# CalTrain's VRE Cars at C.S.R.M.



## tp49 (Jan 19, 2003)

While walking in Old Sacramento I spotted three of the single level cars CalTrain obtained from Virginia Railway Express on a consist including some of the museum specials. I know CalTrain is in the process of obtaining new Bombardier bi-level's for the "Baby Bullet" and that these cars were on the "Baseball Specials" when the Giants were in the World Series. But I was always under the impression they were going to be returned to VRE, but now I wonder if the California State Railroad Museum has obtained them for their collection.


----------



## Amfleet (Jan 20, 2003)

I'm suprised they have not been returned. I thought VRE was short on equipment. At one point (and this still may be) VRE had some leased cars from Seattles "Sounder" service.


----------



## AlanB (Jan 20, 2003)

Amfleet said:


> I'm suprised they have not been returned. I thought VRE was short on equipment. At one point (and this still may be) VRE had some leased cars from Seattles "Sounder" service.


VRE, is indeed still short on equipment and in fact are still leasing a Sounder set.


----------



## Superliner Diner (Jan 21, 2003)

Amfleet said:


> I'm suprised they have not been returned. I thought VRE was short on equipment. At one point (and this still may be) VRE had some leased cars from Seattles "Sounder" service.
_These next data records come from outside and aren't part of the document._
-- pv_equiv track=rewrite | github.com/yifshuai/2025-CarDreamer-Project | waypoint_to_move_segmenter.py | get_final_move_list
-- ===== SOURCE A (Python) =====
-- def get_final_move_list(concentrated_move_list,coord_list):
--   final_move_list=[]
--   final_coord_list=[]
--   final_coord_list.append([0,0])
--   final_move_list.append(concentrated_move_list[0])
--   prevMove=concentrated_move_list[0]
--   for i in range(len(concentrated_move_list)):
--     if concentrated_move_list[i]==prevMove:
--       final_coord_list[-1][1]=coord_list[i][1]
--     else:
--       final_coord_list.append([coord_list[i][0],coord_list[i][1]])
--       final_move_list.append(concentrated_move_list[i])
--       prevMove=concentrated_move_list[i]
--   return final_move_list,final_coord_list
-- ===== SOURCE B (Python) =====
-- def get_final_move_list(concentrated_move_list, coord_list):
--     runs = []  # built back-to-front: runs[-1] is the earliest segment found so far
--     for m, c in reversed(list(zip(concentrated_move_list, coord_list))):
--         if runs and runs[-1][0] == m:
--             runs[-1] = (m, c[0], runs[-1][2])   # extend segment leftwards: new start x
--         else:
--             runs.append((m, c[0], c[1]))        # open a new segment; c[1] is its end y
--     runs.reverse()
--     first = runs[0]
--     runs[0] = (first[0], 0, first[2])           # the first segment starts at x = 0
--     return [r[0] for r in runs], [[r[1], r[2]] for r in runs]
-- ===== Notes on version B (the rewrite author's own statement) =====
-- stated objective: alternative
-- what changed: A scans forward, eagerly mutating the last coord entry's end y in place; B builds the segments back-to-front by scanning the zipped input in reverse, extending the leftmost segment's start x (the dual flow: y fixed at segment creation, x overwritten), then reverses and zeroes the first segment's start.
import Mathlib
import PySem

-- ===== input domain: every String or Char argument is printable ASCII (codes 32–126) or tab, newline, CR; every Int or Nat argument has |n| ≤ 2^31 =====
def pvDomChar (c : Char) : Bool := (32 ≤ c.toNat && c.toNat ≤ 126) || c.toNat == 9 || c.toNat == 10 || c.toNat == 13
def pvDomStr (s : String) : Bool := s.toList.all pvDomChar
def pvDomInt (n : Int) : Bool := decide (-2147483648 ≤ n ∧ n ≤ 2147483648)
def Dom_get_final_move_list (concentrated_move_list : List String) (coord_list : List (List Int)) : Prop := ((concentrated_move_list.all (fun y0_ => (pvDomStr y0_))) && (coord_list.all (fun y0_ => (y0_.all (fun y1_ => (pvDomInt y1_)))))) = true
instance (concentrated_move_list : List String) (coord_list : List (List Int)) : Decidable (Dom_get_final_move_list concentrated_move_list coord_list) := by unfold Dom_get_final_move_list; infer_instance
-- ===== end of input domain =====

-- B builds the merged segments back-to-front (reverse scan, extending each segment's
-- start x; A scans forward mutating each segment's end y in place); return-value
-- equivalence proved on Pre_ (the inputs where the Python A returns normally).

-- ===== PORT A =====
-- one loop step of A on the values ms[i], cs[i]; state (final_move_list, final_coord_list, prevMove)
def pvStepA (st : List String × List (List Int) × String) (mi : String) (ci : List Int) :
    List String × List (List Int) × String :=
  if mi = st.2.2 then
    -- final_coord_list[-1][1] = coord_list[i][1]
    (st.1,
     st.2.1.dropLast ++
       [PySem.List.pySetD (PySem.List.pyGetD st.2.1 (-1) []) 1 (PySem.List.pyGetD ci 1 0)],
     st.2.2)
  else
    (st.1 ++ [mi],
     st.2.1 ++ [[PySem.List.pyGetD ci 0 0, PySem.List.pyGetD ci 1 0]],
     mi)

def get_final_move_list (concentrated_move_list : List String) (coord_list : List (List Int)) : List String × List (List Int) :=
  let m0 := PySem.List.pyGetD concentrated_move_list 0 ""   -- concentrated_move_list[0]; IndexError (excluded by Pre_) when empty
  let st := (PySem.List.pyRange 0 (concentrated_move_list.length : Int) 1).foldl
    (fun st i => pvStepA st (PySem.List.pyGetD concentrated_move_list i "")
                            (PySem.List.pyGetD coord_list i []))
    ([m0], [[0, 0]], m0)
  (st.1, st.2.1)

-- ===== PORT B =====
-- one reverse-scan step of Source B's loop; the Lean accumulator holds python's `runs`
-- REVERSED (python appends at the end and checks runs[-1]; here that is a cons at the
-- head and a check of the head), so python's final runs.reverse() is the identity here.
def pvStepB (acc : List (String × Int × Int)) (p : String × List Int) :
    List (String × Int × Int) :=
  match acc with
  | r :: rest =>
    if r.1 = p.1 then (p.1, PySem.List.pyGetD p.2 0 0, r.2.2) :: rest
    else (p.1, PySem.List.pyGetD p.2 0 0, PySem.List.pyGetD p.2 1 0) :: acc
  | [] => [(p.1, PySem.List.pyGetD p.2 0 0, PySem.List.pyGetD p.2 1 0)]

def get_final_move_list_alt (concentrated_move_list : List String) (coord_list : List (List Int)) : List String × List (List Int) :=
  let runs := ((concentrated_move_list.zip coord_list).reverse).foldl pvStepB []
  let runs' := match runs with
    | r :: rest => (r.1, 0, r.2.2) :: rest   -- runs[0] = (first[0], 0, first[2])
    | [] => []                               -- python raises IndexError here (excluded by Pre_)
  (runs'.map (fun r => r.1), runs'.map (fun r => [r.2.1, r.2.2]))

-- ===== PRECONDITION & SPEC =====
-- Pre_: exactly the inputs where the Python A returns normally: a nonempty move list,
-- a coord list at least as long, and every used coord entry of length ≥ 2 (else IndexError).
def Pre_get_final_move_list (concentrated_move_list : List String) (coord_list : List (List Int)) : Prop :=
  concentrated_move_list ≠ [] ∧
  concentrated_move_list.length ≤ coord_list.length ∧
  ∀ c ∈ coord_list.take concentrated_move_list.length, 2 ≤ c.length
instance (concentrated_move_list : List String) (coord_list : List (List Int)) : Decidable (Pre_get_final_move_list concentrated_move_list coord_list) := by unfold Pre_get_final_move_list; infer_instance

def pvWitness_get_final_move_list : List String × List (List Int) :=
  (["a", "a", "b"], [[0, 1], [1, 2], [2, 3]])

def Spec_get_final_move_list (concentrated_move_list : List String) (coord_list : List (List Int)) (out : List String × List (List Int)) : Prop := out = get_final_move_list_alt concentrated_move_list coord_list
instance (concentrated_move_list : List String) (coord_list : List (List Int)) (out : List String × List (List Int)) : Decidable (Spec_get_final_move_list concentrated_move_list coord_list out) := by unfold Spec_get_final_move_list; infer_instance

-- ===== CLAIM (what is proved, stated in full; the proofs are below) =====
def Claim_equal_get_final_move_list : Prop := ∀ (concentrated_move_list : List String) (coord_list : List (List Int)), Dom_get_final_move_list concentrated_move_list coord_list → Pre_get_final_move_list concentrated_move_list coord_list → Spec_get_final_move_list concentrated_move_list coord_list (get_final_move_list concentrated_move_list coord_list)

-- ===== LEMMAS AND PROOFS =====

-- A's indexed fold over range(len ms) equals the fold over zip ms cs (when cs is long enough)
theorem pvFoldlRangeZip {γ : Type} (f : γ → String → List Int → γ) :
    ∀ (xs : List String) (ys : List (List Int)), xs.length ≤ ys.length → ∀ (init : γ),
    (List.range xs.length).foldl (fun acc k => f acc (xs.getD k "") (ys.getD k [])) init
      = (xs.zip ys).foldl (fun acc p => f acc p.1 p.2) init := by
  intro xs
  induction xs with
  | nil => intro ys _ init; simp
  | cons x xs ih =>
    intro ys hlen init
    cases ys with
    | nil => simp at hlen
    | cons y ys =>
      simp only [List.length_cons, List.range_succ_eq_map, List.foldl_cons, List.foldl_map,
        List.getD_cons_zero, List.getD_cons_succ, List.zip_cons_cons]
      exact ih ys (by simpa using hlen) (f init x y)

-- the run decomposition of the tail, as A computes it left to right:
-- pending segment (prev, x, y), remaining pairs
def pvRuns (prev : String) (x y : Int) : List (String × List Int) → List (String × Int × Int)
  | [] => [(prev, x, y)]
  | p :: t =>
    if p.1 = prev then pvRuns prev x (PySem.List.pyGetD p.2 1 0) t
    else (prev, x, y) :: pvRuns p.1 (PySem.List.pyGetD p.2 0 0) (PySem.List.pyGetD p.2 1 0) t

theorem pvRuns_head (zs : List (String × List Int)) :
    ∀ (prev : String) (x y : Int), ∃ y' rest, pvRuns prev x y zs = (prev, x, y') :: rest := by
  induction zs with
  | nil => intro prev x y; exact ⟨y, [], rfl⟩
  | cons p t ih =>
    intro prev x y
    by_cases h : p.1 = prev
    · obtain ⟨y', rest, e⟩ := ih prev x (PySem.List.pyGetD p.2 1 0)
      exact ⟨y', rest, by simp [pvRuns, h, e]⟩
    · exact ⟨y, pvRuns p.1 (PySem.List.pyGetD p.2 0 0) (PySem.List.pyGetD p.2 1 0) t,
        by simp [pvRuns, h]⟩

-- merge a pending left segment into a run list whose head it may extend
def pvMergeL (q : String × Int × Int) (R : List (String × Int × Int)) : List (String × Int × Int) :=
  match R with
  | r :: rest => if r.1 = q.1 then (q.1, q.2.1, r.2.2) :: rest else q :: R
  | [] => [q]

theorem pvStepB_eq_mergeL (acc : List (String × Int × Int)) (p : String × List Int) :
    pvStepB acc p
      = pvMergeL (p.1, PySem.List.pyGetD p.2 0 0, PySem.List.pyGetD p.2 1 0) acc := by
  cases acc with
  | nil => rfl
  | cons r rest => by_cases h : r.1 = p.1 <;> simp [pvStepB, pvMergeL, h]

theorem pvMergeL_head (q : String × Int × Int) (R : List (String × Int × Int)) :
    ∃ y' rest, pvMergeL q R = (q.1, q.2.1, y') :: rest := by
  cases R with
  | nil => exact ⟨q.2.2, [], rfl⟩
  | cons r rest =>
    by_cases h : r.1 = q.1
    · exact ⟨r.2.2, rest, by simp [pvMergeL, h]⟩
    · exact ⟨q.2.2, r :: rest, by simp [pvMergeL, h]⟩

-- absorbing a same-move pair into the pending segment commutes with pvMergeL
theorem pvMergeL_absorb (prev : String) (x y g0 g1 : Int) (R : List (String × Int × Int)) :
    pvMergeL (prev, x, y) (pvMergeL (prev, g0, g1) R) = pvMergeL (prev, x, g1) R := by
  cases R with
  | nil => simp [pvMergeL]
  | cons r rest => by_cases h : r.1 = prev <;> simp [pvMergeL, h]

-- the left-to-right run decomposition equals the right-to-left one of Source B
theorem pvRuns_eq_mergeL_foldr (zs : List (String × List Int)) :
    ∀ (prev : String) (x y : Int),
    pvRuns prev x y zs = pvMergeL (prev, x, y) (zs.foldr (fun p R => pvStepB R p) []) := by
  induction zs with
  | nil => intro prev x y; rfl
  | cons p t ih =>
    intro prev x y
    rw [List.foldr_cons, pvStepB_eq_mergeL]
    by_cases h : p.1 = prev
    · rw [pvRuns, if_pos h, ih, h, pvMergeL_absorb]
    · rw [pvRuns, if_neg h, ih]
      obtain ⟨y', rest, e⟩ := pvMergeL_head (p.1, PySem.List.pyGetD p.2 0 0, PySem.List.pyGetD p.2 1 0)
        (t.foldr (fun p R => pvStepB R p) [])
      rw [e]
      simp [pvMergeL, h]

theorem pvSetD_pair (a b v : Int) : PySem.List.pySetD [a, b] (1 : Int) v = [a, v] := rfl

-- A's fold computes the pvRuns decomposition
theorem pvFoldA_runs (zs : List (String × List Int)) :
    ∀ (M : List String) (C0 : List (List Int)) (x y : Int) (prev : String),
    zs.foldl (fun st p => pvStepA st p.1 p.2) (M, C0 ++ [[x, y]], prev)
      = (M ++ (pvRuns prev x y zs).tail.map (fun r => r.1),
         C0 ++ (pvRuns prev x y zs).map (fun r => [r.2.1, r.2.2]),
         zs.foldl (fun _a p => p.1) prev) := by
  induction zs with
  | nil => intro M C0 x y prev; simp [pvRuns]
  | cons p t ih =>
    intro M C0 x y prev
    simp only [List.foldl_cons]
    by_cases h : p.1 = prev
    · have hA : pvStepA (M, C0 ++ [[x, y]], prev) p.1 p.2
          = (M, C0 ++ [[x, PySem.List.pyGetD p.2 1 0]], prev) := by
        simp only [pvStepA, h, if_pos]
        rw [PySem.List.pyGetD_neg_one_append_singleton, pvSetD_pair, List.dropLast_concat]
      rw [hA, ih]
      simp [pvRuns, h]
    · have hA : pvStepA (M, C0 ++ [[x, y]], prev) p.1 p.2
          = (M ++ [p.1], (C0 ++ [[x, y]]) ++ [[PySem.List.pyGetD p.2 0 0, PySem.List.pyGetD p.2 1 0]], p.1) := by
        simp [pvStepA, h]
      rw [hA, ih]
      obtain ⟨y', rest, e⟩ := pvRuns_head t p.1 (PySem.List.pyGetD p.2 0 0) (PySem.List.pyGetD p.2 1 0)
      simp [pvRuns, h, e]

-- zeroing the pending x before merging equals merging then zeroing the head's x
theorem pvMergeL_zero (m0 : String) (g0 g1 : Int) (R : List (String × Int × Int)) :
    pvMergeL (m0, 0, g1) R
      = (match pvMergeL (m0, g0, g1) R with
         | r :: rest => (r.1, 0, r.2.2) :: rest
         | [] => []) := by
  cases R with
  | nil => rfl
  | cons r rest => by_cases h : r.1 = m0 <;> simp [pvMergeL, h]

-- ===== VERDICT (by name: the statement is the Claim_ definition above) =====
theorem get_final_move_list_spec : Claim_equal_get_final_move_list := by
  intro ms cs _ hpre
  obtain ⟨hne, hlen, _⟩ := hpre
  unfold Spec_get_final_move_list get_final_move_list get_final_move_list_alt
  have hbridge := pvFoldlRangeZip pvStepA ms cs hlen
  cases ms with
  | nil => exact absurd rfl hne
  | cons m0 rest =>
    cases cs with
    | nil => simp at hlen
    | cons c0 cs' =>
      simp only [PySem.List.pyRange_one, Int.sub_zero, Int.toNat_natCast, List.foldl_map,
        PySem.List.pyGetD_natCast, zero_add, PySem.List.pyGetD_zero_cons]
      rw [hbridge ([m0], [[0, 0]], m0)]
      rw [show ([[0, 0]] : List (List Int)) = [] ++ [[(0 : Int), 0]] from rfl]
      rw [pvFoldA_runs]
      rw [List.foldl_reverse, List.zip_cons_cons, List.foldr_cons, pvStepB_eq_mergeL,
        ← pvMergeL_zero m0 (PySem.List.pyGetD c0 0 0), ← pvRuns_eq_mergeL_foldr]
      have hstep : pvRuns m0 0 0 ((m0, c0) :: rest.zip cs')
          = pvRuns m0 0 (PySem.List.pyGetD c0 1 0) (rest.zip cs') := by
        simp [pvRuns]
      rw [hstep]
      obtain ⟨y', rest', e⟩ := pvRuns_head (rest.zip cs') m0 0 (PySem.List.pyGetD c0 1 0)
      rw [e]
      simp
I rode on VRE's Sounder equipment (two different trainsets in fact) the end of this past December.


----------



## battalion51 (Jan 21, 2003)

Tri-Rail might have their new Cab Cars on the same order as VRE. I don't know if Tri-Rail plans on buying additional standard coaches or not.


----------



## Amfleet (Jan 21, 2003)

VRE is not buying any new cars at the moment I believe. They are just leasing them from Sounder.


----------